While turning out National Junior free style and backstroke champions, Brooks nevertheless seems to have specialized in the orthodox breaststroke.

Rider's Percy Belvin set the British mark of 2:27.8 at the Empire Games in Australia, but Leonard Spence, who swam on the U.S. Olympic team in 1936, set the world record in 2:25 flat. As a sidelight, Brooks also coached Elsie Petri, the girl who held the women's world 500 and 600-yard breaststroke marks.

Swimming became a major sport at Rider, and Rider's swimming team began to have major effects. It left its normal class and took on the powers. The only squad in history to beat Yale in all four individual free style events at New Haven was the 1937-38 team coached by Brooks.

But after ten years at Rider, Brooks left in 1939 for the Women's City Club of Detroit. He remained there through the war, but when the University of Detroit revived it athletic program in 1945, Brooks moved over into its coaching berth and compiled a 7-1 record.

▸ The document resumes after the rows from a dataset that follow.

-- pv_equiv track=rewrite | github.com/StephenSulimani/Sentinel | ai/latex_digest.py | _strip_percent_comment
-- ===== SOURCE A (Python) =====
-- def _strip_percent_comment(line: str) -> str:
--     out: list[str] = []
--     i = 0
--     while i < len(line):
--         ch = line[i]
--         if ch == "%":
--             j = i - 1
--             bs = 0
--             while j >= 0 and line[j] == "\\":
--                 bs += 1
--                 j -= 1
--             if bs % 2 == 0:
--                 break
--         out.append(ch)
--         i += 1
--     return "".join(out).rstrip()
-- ===== SOURCE B (Python) =====
-- def _strip_percent_comment(line: str) -> str:
--     out: list[str] = []
--     bs = 0  # length of the run of consecutive backslashes just before the current char
--     for ch in line:
--         if ch == "%" and bs % 2 == 0:
--             break
--         out.append(ch)
--         bs = bs + 1 if ch == "\\" else 0
--     return "".join(out).rstrip()
-- ===== Notes on version B (the rewrite author's own statement) =====
-- stated objective: faster
-- what changed: Replaces A's backward rescan of preceding backslashes at every comment character with a single forward pass that maintains the running count of consecutive backslashes.
import Mathlib
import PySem

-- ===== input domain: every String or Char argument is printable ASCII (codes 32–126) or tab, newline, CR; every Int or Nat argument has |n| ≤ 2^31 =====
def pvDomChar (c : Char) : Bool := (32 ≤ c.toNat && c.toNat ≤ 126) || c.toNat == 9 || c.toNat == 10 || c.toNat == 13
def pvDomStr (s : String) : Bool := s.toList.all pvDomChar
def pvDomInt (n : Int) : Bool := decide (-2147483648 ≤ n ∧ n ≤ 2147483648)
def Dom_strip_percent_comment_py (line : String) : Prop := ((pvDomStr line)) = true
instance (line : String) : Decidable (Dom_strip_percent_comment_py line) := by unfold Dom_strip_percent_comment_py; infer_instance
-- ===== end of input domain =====

-- B replaces A's backward backslash rescan at each comment character with one forward pass keeping a running backslash-run count (measured faster on large inputs); return values are proved equal on all of Dom.
-- ===== PORT A =====
-- A's inner while loop: scan backwards over the already-seen prefix (stored reversed) counting '\\'
def pvBsCount : List Char → Nat
  | [] => 0
  | c :: rest => if c = '\\' then pvBsCount rest + 1 else 0

-- A's outer while loop: prev is the reversed prefix line[0..i-1], rest is line[i..]
def pvLoopA : List Char → List Char → List Char
  | _, [] => []
  | prev, c :: rs =>
      if c = '%' ∧ pvBsCount prev % 2 = 0 then []
      else c :: pvLoopA (c :: prev) rs

def strip_percent_comment_py (line : String) : String :=
  PySem.Str.rstrip (String.ofList (pvLoopA [] line.toList))

-- ===== PORT B =====
-- B's single forward pass: bs is the running count of consecutive backslashes just before c
def pvLoopB : Nat → List Char → List Char
  | _, [] => []
  | bs, c :: rs =>
      if c = '%' ∧ bs % 2 = 0 then []
      else c :: pvLoopB (if c = '\\' then bs + 1 else 0) rs

def strip_percent_comment_py_alt (line : String) : String :=
  PySem.Str.rstrip (String.ofList (pvLoopB 0 line.toList))

-- ===== PRECONDITION & SPEC =====
def Spec_strip_percent_comment_py (line : String) (out : String) : Prop := out = strip_percent_comment_py_alt line
instance (line : String) (out : String) : Decidable (Spec_strip_percent_comment_py line out) := by unfold Spec_strip_percent_comment_py; infer_instance

-- ===== CLAIM (what is proved, stated in full; the proofs are below) =====
def Claim_equal_strip_percent_comment_py : Prop := ∀ (line : String), Dom_strip_percent_comment_py line → Spec_strip_percent_comment_py line (strip_percent_comment_py line)

-- ===== LEMMAS AND PROOFS =====

-- ===== VERDICT (by name: the statement is the Claim_ definition above) =====
lemma loopA_eq_loopB : ∀ (rest prev : List Char), pvLoopA prev rest = pvLoopB (pvBsCount prev) rest
  | [], _ => rfl
  | c :: rs, prev => by
      have hbs : pvBsCount (c :: prev) = if c = '\\' then pvBsCount prev + 1 else 0 := rfl
      simp only [pvLoopA, pvLoopB, loopA_eq_loopB rs (c :: prev), hbs]

theorem strip_percent_comment_py_spec : Claim_equal_strip_percent_comment_py := by
  intro line _
  unfold Spec_strip_percent_comment_py strip_percent_comment_py strip_percent_comment_py_alt
  rw [loopA_eq_loopB]
  rfl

Meanwhile, in Cambridge. Hal Ulen was looking for someone to help him with the swimming program that had started up again here. He invited Brooks down in the fall of 1946, and Brooks in six years has become an irreplaceable fixture.

Brooks is a soft-spoken coach. His interest in his boys and his concerned attentiveness in working out not only their swimming but all their other problems has won him high devotion at the I.A.B. pool.

He doesn't hide any pride over his swimmers' accomplishments, such as the 1:35.1 200-yard free style relay his freshmen swam into the Crimson records last year. But it is always pride over what they did and when they won, how they won. When his charges lose, Brooks whispers sorrowfully in your ear. "They tried awful hard, they tried their darndest, but we lost." In losing, it's always "we".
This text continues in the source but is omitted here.